-- ===== VERDICT (by name: the statement is the Claim_ definition above) =====
theorem find_best_deals_spec : Claim_equal_find_best_deals := by
  intro data _ hpre
  obtain ⟨hne, hparse, hHnd, hNnd⟩ := hpre
  unfold Spec_find_best_deals
  show find_best_deals data = find_best_deals_alt data
  simp only [find_best_deals, find_best_deals_alt]
  rw [show pvSplitTabB = pvSplitTabA from rfl]
  set H : List String := pvSplitTabA (PySem.Str.slice (data.headD "") (some 1) none) with hHdef
  set S : List (String × List Int) := data.tail.map pvParseRow with hSdef
  have hH : H.Nodup := hHnd
  have hN : (S.map Prod.fst).Nodup := by
    rw [hSdef, List.map_map]
    exact hNnd
  have hfold : data.tail.foldl (pvABuild H) PySem.Dict.empty
      = S.foldl (pvBuildStep H) PySem.Dict.empty := by
    rw [hSdef, List.foldl_map]
    exact PySem.List.foldl_congr_mem _ _ _ _ (fun acc x _ => rfl)
  rw [hfold, pvAList H hH S hN, pvBList H hH S]
  apply PySem.List.sorted_eq_of_perm_of_pairwise_lt
  · -- the two key lists enumerate the same books, without duplicates
    apply List.Perm.map
    refine (List.perm_ext_iff_of_nodup ?_ (pvNodupKeysBuild H S)).2 ?_
    · refine List.Nodup.sublist ?_ hH
      have hsub : (((PySem.List.enumerate H).filter
          (fun jb => !decide (pvColList S jb.1.toNat = []))).map (fun jb => jb.2)).Sublist
          ((PySem.List.enumerate H).map (fun jb => jb.2)) :=
        List.Sublist.map _ List.filter_sublist
      rw [PySem.List.map_snd_enumerate] at hsub
      exact hsub
    · intro k
      rw [pvMemKeys H hH S hN k]
      simp only [List.mem_map, List.mem_filter]
      constructor
      · rintro ⟨jb, ⟨hjb, hq⟩, rfl⟩
        obtain ⟨i, hi, rfl⟩ := (PySem.List.mem_enumerate_iff H 0 jb).1 hjb
        refine ⟨i, pvIndexGetElem hH hi, ?_⟩
        simpa using hq
      · rintro ⟨j, hidx, hcne⟩
        obtain ⟨hj, hget, -⟩ := PySem.List.getElem_of_index?_eq_some hidx
        refine ⟨((0 : Int) + (j : Int), H[j]), ⟨?_, ?_⟩, hget⟩
        · exact (PySem.List.mem_enumerate_iff H 0 _).2 ⟨j, hj, rfl⟩
        · simpa using hcne
  · -- the column-major result is strictly increasing in the header-index key
    rw [List.map_map, List.pairwise_map]
    have base : (((PySem.List.enumerate H).filter
        (fun jb => !decide (pvColList S jb.1.toNat = [])))).Pairwise (fun p q => p.1 < q.1) :=
      List.Pairwise.sublist List.filter_sublist (PySem.List.pairwise_lt_enumerate H 0)
    refine List.Pairwise.imp_of_mem ?_ base
    intro a b ha hb hab
    obtain ⟨i, hi, rfl⟩ :=
      (PySem.List.mem_enumerate_iff H 0 a).1 (List.mem_of_mem_filter ha)
    obtain ⟨j, hj, rfl⟩ :=
      (PySem.List.mem_enumerate_iff H 0 b).1 (List.mem_of_mem_filter hb)
    simp only [Function.comp_apply, pvF_fst, pvIndexGetElem hH hi, pvIndexGetElem hH hj,
      Option.getD_some]
    simp only at hab
    omega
------------
**YOUR OBJECTIVE**
Above are the entries. Copy exactly the part that opens with the line containing "PySem.Dict.empty := by" and closes with the line containing "have hsub : (((PySem.List.enumerate", and no more.

**FINISHED TASK**
      = S.foldl (pvBuildStep H) PySem.Dict.empty := by
    rw [hSdef, List.foldl_map]
    exact PySem.List.foldl_congr_mem _ _ _ _ (fun acc x _ => rfl)
  rw [hfold, pvAList H hH S hN, pvBList H hH S]
  apply PySem.List.sorted_eq_of_perm_of_pairwise_lt
  · -- the two key lists enumerate the same books, without duplicates
    apply List.Perm.map
    refine (List.perm_ext_iff_of_nodup ?_ (pvNodupKeysBuild H S)).2 ?_
    · refine List.Nodup.sublist ?_ hH
      have hsub : (((PySem.List.enumerate H).filter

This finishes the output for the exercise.